-- pv_equiv track=rewrite | github.com/yijianli-autra/explore_gcc | toolchain/wrapper_compiler/mock_cc2.py | search_value
-- ===== SOURCE A (Python) =====
-- def search_value(argv_list, argv_key):
--     return_next = False
--     for value in argv_list:
--         if return_next:
--             return value
--         if value == argv_key:
--             return_next = True
--
--     return ''
-- ===== SOURCE B (Python) =====
-- def search_value(argv_list, argv_key):
--     ans = ''
--     nxt = ''
--     for value in reversed(argv_list):
--         if value == argv_key:
--             ans = nxt
--         nxt = value
--     return ans
-- ===== Notes on version B (the rewrite author's own statement) =====
-- stated objective: alternative
-- what changed: Replaces A's forward scan with a delayed boolean flag by a reverse (right-to-left) traversal carrying an (answer, successor) accumulator: each key occurrence overwrites the answer with its successor, so the last overwrite - the leftmost occurrence - wins, matching A's first-occurrence semantics.
import Mathlib
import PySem

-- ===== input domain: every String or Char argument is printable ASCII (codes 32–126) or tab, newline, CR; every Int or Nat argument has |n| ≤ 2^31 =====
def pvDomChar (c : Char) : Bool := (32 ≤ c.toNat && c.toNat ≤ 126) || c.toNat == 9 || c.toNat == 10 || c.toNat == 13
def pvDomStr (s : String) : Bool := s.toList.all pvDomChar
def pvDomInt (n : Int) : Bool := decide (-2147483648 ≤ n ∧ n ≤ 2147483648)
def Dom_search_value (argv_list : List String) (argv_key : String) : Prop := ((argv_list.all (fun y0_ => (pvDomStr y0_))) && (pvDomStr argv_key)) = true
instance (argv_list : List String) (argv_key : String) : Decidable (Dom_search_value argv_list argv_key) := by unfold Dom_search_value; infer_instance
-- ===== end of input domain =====

-- B replaces A's forward flag-carrying scan by a reverse traversal with an (answer, successor)
-- accumulator: the leftmost key occurrence is processed last and overwrites the answer; same cost.

-- ===== PORT A =====
-- A's loop carrying the return_next flag.
def svA_loop (argv_key : String) : List String → Bool → String
  | [], _ => ""
  | v :: rest, return_next =>
    if return_next then v
    else svA_loop argv_key rest (if v == argv_key then true else return_next)

def search_value (argv_list : List String) (argv_key : String) : String :=
  svA_loop argv_key argv_list false

-- ===== PORT B =====
-- B's loop body: state (ans, nxt); on a key hit ans becomes the current successor; nxt becomes v.
def svB_step (argv_key : String) (st : String × String) (v : String) : String × String :=
  ((if v == argv_key then st.2 else st.1), v)

def search_value_alt (argv_list : List String) (argv_key : String) : String :=
  (argv_list.reverse.foldl (svB_step argv_key) ("", "")).1

-- ===== PRECONDITION & SPEC =====
def Spec_search_value (argv_list : List String) (argv_key : String) (out : String) : Prop := out = search_value_alt argv_list argv_key
instance (argv_list : List String) (argv_key : String) (out : String) : Decidable (Spec_search_value argv_list argv_key out) := by unfold Spec_search_value; infer_instance

-- ===== CLAIM (what is proved, stated in full; the proofs are below) =====
def Claim_equal_search_value : Prop := ∀ (argv_list : List String) (argv_key : String), Dom_search_value argv_list argv_key → Spec_search_value argv_list argv_key (search_value argv_list argv_key)

-- ===== LEMMAS AND PROOFS =====
-- The reverse foldl is the foldr with the arguments flipped.
theorem svB_as_foldr (k : String) (l : List String) :
    l.reverse.foldl (svB_step k) ("", "") = l.foldr (fun v st => svB_step k st v) ("", "") := by
  simp [List.foldl_reverse]

-- The second component of B's state after folding l is l's head (or "" for []).
theorem svB_snd (k : String) (l : List String) :
    (l.foldr (fun v st => svB_step k st v) ("", "")).2 = l.headD "" := by
  cases l <;> simp [svB_step]

-- A's loop with the flag set returns the head (or "").
theorem svA_true (k : String) (l : List String) : svA_loop k l true = l.headD "" := by
  cases l <;> rfl

theorem svA_eq_svB (k : String) (l : List String) :
    svA_loop k l false = (l.foldr (fun v st => svB_step k st v) ("", "")).1 := by
  induction l with
  | nil => rfl
  | cons v rest ih =>
    show svA_loop k rest (if v == k then true else false)
       = (svB_step k (rest.foldr (fun v st => svB_step k st v) ("", "")) v).1
    cases h : v == k
    · simpa [svB_step, h] using ih
    · rw [if_pos rfl, svA_true, ← svB_snd k rest]
      simp [svB_step, h]

-- ===== VERDICT (by name: the statement is the Claim_ definition above) =====
theorem search_value_spec : Claim_equal_search_value := by
  intro l k _
  unfold Spec_search_value search_value search_value_alt
  rw [svB_as_foldr]
  exact svA_eq_svB k l
-- pv_equiv track=rewrite | github.com/wwei-lab/LongPASS | LongPass/misc.py | range_to_peak
-- ===== SOURCE A (Python) =====
-- def range_to_peak(all_ranges_filterBylength):
--   #dict to store position count
--   chro_strand_pos_dict = {}
--   for range_ in all_ranges_filterBylength:
--     chro,strand,start,end = range_
--     chro_strand_start = chro + "_" + strand + "_" + str(start)
--     chro_strand_end = chro + "_" + strand + "_" + str(end)
--     if chro_strand_start in chro_strand_pos_dict:
--       chro_strand_pos_dict[chro_strand_start][0] += 1
--     else:
--       chro_strand_pos_dict[chro_strand_start] = [1,0]
--     if chro_strand_end in chro_strand_pos_dict:
--       chro_strand_pos_dict[chro_strand_end][1] += 1
--     else:
--       chro_strand_pos_dict[chro_strand_end] = [0,1]
--
--   # for pos,counts_list in chro_strand_pos_dict.items():
--   #   if counts_list[0] < peak_threshold:
--   #       chro_strand_pos_dict[pos][0] = 0
--   #   if counts_list[1] < peak_threshold:
--   #       chro_strand_pos_dict[pos][1] = 0
--
--   # chro_strand_pos_dict = {i:chro_strand_pos_dict[i] for i in chro_strand_pos_dict if chro_strand_pos_dict[i] != [0,0]}
--
--   return chro_strand_pos_dict
-- ===== SOURCE B (Python) =====
-- def range_to_peak(all_ranges_filterBylength):
--     # two independent counts (starts, ends) + one merge pass over keys in first-occurrence order
--     start_keys = []
--     end_keys = []
--     for chro, strand, start, end in all_ranges_filterBylength:
--         start_keys.append(chro + "_" + strand + "_" + str(start))
--         end_keys.append(chro + "_" + strand + "_" + str(end))
--     starts = {}
--     for k in start_keys:
--         starts[k] = starts.get(k, 0) + 1
--     ends = {}
--     for k in end_keys:
--         ends[k] = ends.get(k, 0) + 1
--     order = dict.fromkeys(x for pair in zip(start_keys, end_keys) for x in pair)
--     return {k: [starts.get(k, 0), ends.get(k, 0)] for k in order}
-- ===== Notes on version B (the rewrite author's own statement) =====
-- stated objective: alternative
-- what changed: Replaces A's single interleaved pass that conditionally mutates a two-slot list per key with two independent frequency counts (starts, ends) plus a final merge pass over the keys in first-occurrence order.
import Mathlib
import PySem

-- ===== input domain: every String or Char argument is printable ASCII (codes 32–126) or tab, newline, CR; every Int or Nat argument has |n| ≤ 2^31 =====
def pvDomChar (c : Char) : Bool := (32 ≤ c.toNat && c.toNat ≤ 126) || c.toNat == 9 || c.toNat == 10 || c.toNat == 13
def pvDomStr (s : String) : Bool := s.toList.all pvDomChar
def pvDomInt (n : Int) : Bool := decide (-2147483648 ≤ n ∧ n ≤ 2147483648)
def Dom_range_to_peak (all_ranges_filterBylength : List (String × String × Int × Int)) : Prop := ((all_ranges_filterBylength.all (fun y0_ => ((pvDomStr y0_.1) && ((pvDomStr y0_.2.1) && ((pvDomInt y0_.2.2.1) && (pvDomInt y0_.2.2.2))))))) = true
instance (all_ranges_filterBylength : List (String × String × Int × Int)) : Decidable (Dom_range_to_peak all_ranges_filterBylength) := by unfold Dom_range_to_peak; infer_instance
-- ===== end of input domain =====

-- ===== PORT A =====
-- B builds two independent counters (starts, ends) and merges them in one pass over the keys
-- in first-occurrence order, instead of A's single interleaved pass mutating a two-slot list.
def range_to_peak (all_ranges_filterBylength : List (String × String × Int × Int)) : List (String × List Int) :=
  (all_ranges_filterBylength.foldl (fun d r =>
    let chro := r.1; let strand := r.2.1; let start := r.2.2.1; let end_ := r.2.2.2
    let ks := chro ++ "_" ++ strand ++ "_" ++ PySem.Int.toStr start
    let ke := chro ++ "_" ++ strand ++ "_" ++ PySem.Int.toStr end_
    let d := if d.contains ks then d.modify ks [] (fun v => v.set 0 (v.getD 0 0 + 1))
             else d.insert ks [1, 0]
    if d.contains ke then d.modify ke [] (fun v => v.set 1 (v.getD 1 0 + 1))
    else d.insert ke [0, 1]) PySem.Dict.empty).items

-- ===== PORT B =====
def range_to_peak_alt (all_ranges_filterBylength : List (String × String × Int × Int)) : List (String × List Int) :=
  let startKeys := all_ranges_filterBylength.map (fun r => r.1 ++ "_" ++ r.2.1 ++ "_" ++ PySem.Int.toStr r.2.2.1)
  let endKeys := all_ranges_filterBylength.map (fun r => r.1 ++ "_" ++ r.2.1 ++ "_" ++ PySem.Int.toStr r.2.2.2)
  let starts := startKeys.foldl (fun d k => d.insert k (d.getD k 0 + 1)) PySem.Dict.empty
  let ends := endKeys.foldl (fun d k => d.insert k (d.getD k 0 + 1)) PySem.Dict.empty
  let order := PySem.List.dedup ((startKeys.zip endKeys).flatMap (fun p => [p.1, p.2]))
  (order.foldl (fun d k => d.insert k [starts.getD k 0, ends.getD k 0]) PySem.Dict.empty).items

-- ===== PRECONDITION & SPEC =====
def Spec_range_to_peak (all_ranges_filterBylength : List (String × String × Int × Int)) (out : List (String × List Int)) : Prop := out = range_to_peak_alt all_ranges_filterBylength
instance (all_ranges_filterBylength : List (String × String × Int × Int)) (out : List (String × List Int)) : Decidable (Spec_range_to_peak all_ranges_filterBylength out) := by unfold Spec_range_to_peak; infer_instance

-- ===== CLAIM (what is proved, stated in full; the proofs are below) =====
def Claim_equal_range_to_peak : Prop := ∀ (all_ranges_filterBylength : List (String × String × Int × Int)), Dom_range_to_peak all_ranges_filterBylength → Spec_range_to_peak all_ranges_filterBylength (range_to_peak all_ranges_filterBylength)

-- ===== LEMMAS AND PROOFS =====

-- the two keys of one range
def pvKeyS (r : String × String × Int × Int) : String := r.1 ++ "_" ++ r.2.1 ++ "_" ++ PySem.Int.toStr r.2.2.1
def pvKeyE (r : String × String × Int × Int) : String := r.1 ++ "_" ++ r.2.1 ++ "_" ++ PySem.Int.toStr r.2.2.2

-- the flattened event stream: (key, true) for a start, (key, false) for an end
def pvEvents (rs : List (String × String × Int × Int)) : List (String × Bool) :=
  rs.flatMap (fun r => [(pvKeyS r, true), (pvKeyE r, false)])

-- one event step of A's loop
def pvStepA (d : PySem.Dict String (List Int)) (e : String × Bool) : PySem.Dict String (List Int) :=
  if d.contains e.1 then
    d.modify e.1 [] (fun v => if e.2 then v.set 0 (v.getD 0 0 + 1) else v.set 1 (v.getD 1 0 + 1))
  else d.insert e.1 (if e.2 then [1, 0] else [0, 1])

-- the value B assigns to a key, expressed on the event stream
def pvVal (es : List (String × Bool)) (k : String) : List Int :=
  [(es.count (k, true) : Int), (es.count (k, false) : Int)]

theorem pvFoldA_eq_events (rs : List (String × String × Int × Int)) (d : PySem.Dict String (List Int)) :
    rs.foldl (fun d r =>
      let chro := r.1; let strand := r.2.1; let start := r.2.2.1; let end_ := r.2.2.2
      let ks := chro ++ "_" ++ strand ++ "_" ++ PySem.Int.toStr start
      let ke := chro ++ "_" ++ strand ++ "_" ++ PySem.Int.toStr end_
      let d := if d.contains ks then d.modify ks [] (fun v => v.set 0 (v.getD 0 0 + 1))
               else d.insert ks [1, 0]
      if d.contains ke then d.modify ke [] (fun v => v.set 1 (v.getD 1 0 + 1))
      else d.insert ke [0, 1]) d
    = (pvEvents rs).foldl pvStepA d := by
  induction rs generalizing d with
  | nil => rfl
  | cons r t ih =>
    simp only [pvEvents, List.flatMap_cons, List.cons_append, List.nil_append,
      List.foldl_cons, pvStepA, pvKeyS, pvKeyE]
    exact ih _

theorem pvCount_not_mem (es : List (String × Bool)) (k : String) (b : Bool)
    (h : k ∉ es.map Prod.fst) : es.count (k, b) = 0 := by
  rw [List.count_eq_zero]
  intro hm; exact h (List.mem_map.mpr ⟨_, hm, rfl⟩)

theorem pvVal_append_of_ne (es : List (String × Bool)) (e : String × Bool) (k : String)
    (h : k ≠ e.1) : pvVal (es ++ [e]) k = pvVal es k := by
  obtain ⟨k0, b⟩ := e
  simp only at h
  simp [pvVal, List.count_append, Prod.ext_iff, Ne.symm h]

theorem pvVal_append_self (es : List (String × Bool)) (k : String) (b : Bool) :
    pvVal (es ++ [(k, b)]) k
      = if b then [(es.count (k, true) : Int) + 1, (es.count (k, false) : Int)]
        else [(es.count (k, true) : Int), (es.count (k, false) : Int) + 1] := by
  cases b <;> simp [pvVal, List.count_append]

theorem pvInvariant (es : List (String × Bool)) :
    ((es.foldl pvStepA PySem.Dict.empty).items)
      = (PySem.Set.ofList (es.map Prod.fst)).map (fun k => (k, pvVal es k)) := by
  induction es using List.reverseRecOn with
  | nil => rfl
  | append_singleton es e ih =>
    obtain ⟨k, b⟩ := e
    rw [List.foldl_append, List.foldl_cons, List.foldl_nil]
    set D := es.foldl pvStepA PySem.Dict.empty with hD
    have hkeys : D.keys = PySem.Set.ofList (es.map Prod.fst) := by
      show D.items.map (·.1) = _
      rw [ih, List.map_map]
      exact List.map_id'' (fun x => rfl) _
    have hnd : D.keys.Nodup := by rw [hkeys]; exact PySem.Set.nodup_ofList _
    have hofl : PySem.Set.ofList ((es ++ [(k, b)]).map Prod.fst)
        = PySem.Set.add (PySem.Set.ofList (es.map Prod.fst)) k := by
      simp [PySem.Set.ofList_eq_foldl, List.foldl_append]
    by_cases hmem : k ∈ PySem.Set.ofList (es.map Prod.fst)
    · -- key already present: A modifies in place, the key list is unchanged
      have hc : D.contains k = true := by
        rw [PySem.Dict.contains_eq_decide_mem_keys, hkeys]; simpa using hmem
      have hgetD : D.getD k [] = pvVal es k :=
        PySem.Dict.getD_of_mem_items _ (by rw [ih]; exact List.mem_map.mpr ⟨k, hmem, rfl⟩) hnd _
      have hmod : pvStepA D (k, b)
          = D.insert k ((fun v => if b then v.set 0 (v.getD 0 0 + 1) else v.set 1 (v.getD 1 0 + 1)) (D.getD k [])) := by
        simp [pvStepA, hc]; rfl
      have hadd : (PySem.Set.ofList (es.map Prod.fst)).add k = PySem.Set.ofList (es.map Prod.fst) := by
        simp [PySem.Set.add, PySem.Set.contains, hmem]
      rw [hmod, PySem.Dict.items_insert_of_contains _ _ hc, ih, hofl, hadd, List.map_map]
      refine List.map_congr_left ?_
      intro k' hk'
      by_cases hkk : k' = k
      · subst hkk
        rw [hgetD]
        simp only [Function.comp, beq_self_eq_true, if_pos]
        rw [pvVal_append_self]
        cases b <;> simp [pvVal]
      · simp only [Function.comp, beq_iff_eq, if_neg hkk]
        rw [pvVal_append_of_ne _ _ _ hkk]
    · -- fresh key: A appends a new entry
      have hc : D.contains k = false := by
        rw [PySem.Dict.contains_eq_decide_mem_keys, hkeys]; simpa using hmem
      have hins : pvStepA D (k, b) = D.insert k (if b then [1, 0] else [0, 1]) := by
        simp [pvStepA, hc]
      have hadd : (PySem.Set.ofList (es.map Prod.fst)).add k = PySem.Set.ofList (es.map Prod.fst) ++ [k] := by
        simp [PySem.Set.add, PySem.Set.contains, hmem]
      rw [hins, PySem.Dict.items_insert_of_not_contains _ _ hc, ih, hofl, hadd, List.map_append]
      congr 1
      · refine List.map_congr_left ?_
        intro k' hk'
        have hkk : k' ≠ k := fun h => hmem (h ▸ hk')
        rw [pvVal_append_of_ne _ _ _ hkk]
      · have h0 : ∀ b' : Bool, es.count (k, b') = 0 :=
          fun b' => pvCount_not_mem es k b' (by simpa using hmem)
        rw [List.map_singleton, pvVal_append_self]
        cases b <;> simp [h0]

theorem pvCountS (rs : List (String × String × Int × Int)) (k : String) :
    (pvEvents rs).count (k, true) = (rs.map pvKeyS).count k := by
  induction rs with
  | nil => rfl
  | cons r t ih =>
    have h2 : pvEvents (r :: t) = (pvKeyS r, true) :: (pvKeyE r, false) :: pvEvents t := by
      simp [pvEvents, List.flatMap_cons]
    rw [h2]
    simp [List.count_cons, ih, Prod.ext_iff]

theorem pvCountE (rs : List (String × String × Int × Int)) (k : String) :
    (pvEvents rs).count (k, false) = (rs.map pvKeyE).count k := by
  induction rs with
  | nil => rfl
  | cons r t ih =>
    have h2 : pvEvents (r :: t) = (pvKeyS r, true) :: (pvKeyE r, false) :: pvEvents t := by
      simp [pvEvents, List.flatMap_cons]
    rw [h2]
    simp [List.count_cons, ih, Prod.ext_iff]

theorem pvEvents_map_fst (rs : List (String × String × Int × Int)) :
    (pvEvents rs).map Prod.fst = rs.flatMap (fun r => [pvKeyS r, pvKeyE r]) := by
  simp [pvEvents, List.map_flatMap]

theorem pvAlt_eq (rs : List (String × String × Int × Int)) :
    range_to_peak_alt rs = (PySem.Set.ofList ((pvEvents rs).map Prod.fst)).map (fun k => (k, pvVal (pvEvents rs) k)) := by
  have hdef : range_to_peak_alt rs = ((PySem.List.dedup (((rs.map pvKeyS).zip (rs.map pvKeyE)).flatMap (fun p => [p.1, p.2]))).foldl
      (fun d k => d.insert k [((rs.map pvKeyS).foldl (fun d k => d.insert k (d.getD k 0 + 1)) PySem.Dict.empty).getD k 0,
                              ((rs.map pvKeyE).foldl (fun d k => d.insert k (d.getD k 0 + 1)) PySem.Dict.empty).getD k 0])
      PySem.Dict.empty).items := rfl
  rw [hdef]
  have hzip : ((rs.map pvKeyS).zip (rs.map pvKeyE)).flatMap (fun p => [p.1, p.2])
      = rs.flatMap (fun r => [pvKeyS r, pvKeyE r]) := by
    rw [List.zip_map']; simp [List.flatMap_map]
  rw [PySem.Dict.items_foldl_insert_fresh _ (fun x => x) _ _
      (by intro a _; exact PySem.Dict.contains_empty a)
      (by simp)]
  rw [hzip, PySem.List.dedup_eq_ofList, pvEvents_map_fst]
  refine (List.nil_append _).trans (List.map_congr_left ?_)
  intro k _
  rw [PySem.Dict.getD_foldl_insert_add_one, PySem.Dict.getD_foldl_insert_add_one]
  simp [pvVal, pvCountS, pvCountE]

-- ===== VERDICT (by name: the statement is the Claim_ definition above) =====
theorem range_to_peak_spec : Claim_equal_range_to_peak := by
  intro rs _
  unfold Spec_range_to_peak
  rw [range_to_peak, pvFoldA_eq_events, pvInvariant, pvAlt_eq]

################

Action item —
Could you write out, exactly as they stand, only the lines above that begin at the line with "def pvKeyE (r" and stop after the line with "simp [pvVal, List.count_append, Prod.ext_iff, Ne.symm"?

Worked solution —
def pvKeyE (r : String × String × Int × Int) : String := r.1 ++ "_" ++ r.2.1 ++ "_" ++ PySem.Int.toStr r.2.2.2

-- the flattened event stream: (key, true) for a start, (key, false) for an end
def pvEvents (rs : List (String × String × Int × Int)) : List (String × Bool) :=
  rs.flatMap (fun r => [(pvKeyS r, true), (pvKeyE r, false)])

-- one event step of A's loop
def pvStepA (d : PySem.Dict String (List Int)) (e : String × Bool) : PySem.Dict String (List Int) :=
  if d.contains e.1 then
    d.modify e.1 [] (fun v => if e.2 then v.set 0 (v.getD 0 0 + 1) else v.set 1 (v.getD 1 0 + 1))
  else d.insert e.1 (if e.2 then [1, 0] else [0, 1])

-- the value B assigns to a key, expressed on the event stream
def pvVal (es : List (String × Bool)) (k : String) : List Int :=
  [(es.count (k, true) : Int), (es.count (k, false) : Int)]

theorem pvFoldA_eq_events (rs : List (String × String × Int × Int)) (d : PySem.Dict String (List Int)) :
    rs.foldl (fun d r =>
      let chro := r.1; let strand := r.2.1; let start := r.2.2.1; let end_ := r.2.2.2
      let ks := chro ++ "_" ++ strand ++ "_" ++ PySem.Int.toStr start
      let ke := chro ++ "_" ++ strand ++ "_" ++ PySem.Int.toStr end_
      let d := if d.contains ks then d.modify ks [] (fun v => v.set 0 (v.getD 0 0 + 1))
               else d.insert ks [1, 0]
      if d.contains ke then d.modify ke [] (fun v => v.set 1 (v.getD 1 0 + 1))
      else d.insert ke [0, 1]) d
    = (pvEvents rs).foldl pvStepA d := by
  induction rs generalizing d with
  | nil => rfl
  | cons r t ih =>
    simp only [pvEvents, List.flatMap_cons, List.cons_append, List.nil_append,
      List.foldl_cons, pvStepA, pvKeyS, pvKeyE]
    exact ih _

theorem pvCount_not_mem (es : List (String × Bool)) (k : String) (b : Bool)
    (h : k ∉ es.map Prod.fst) : es.count (k, b) = 0 := by
  rw [List.count_eq_zero]
  intro hm; exact h (List.mem_map.mpr ⟨_, hm, rfl⟩)

theorem pvVal_append_of_ne (es : List (String × Bool)) (e : String × Bool) (k : String)
    (h : k ≠ e.1) : pvVal (es ++ [e]) k = pvVal es k := by
  obtain ⟨k0, b⟩ := e
  simp only at h
  simp [pvVal, List.count_append, Prod.ext_iff, Ne.symm h]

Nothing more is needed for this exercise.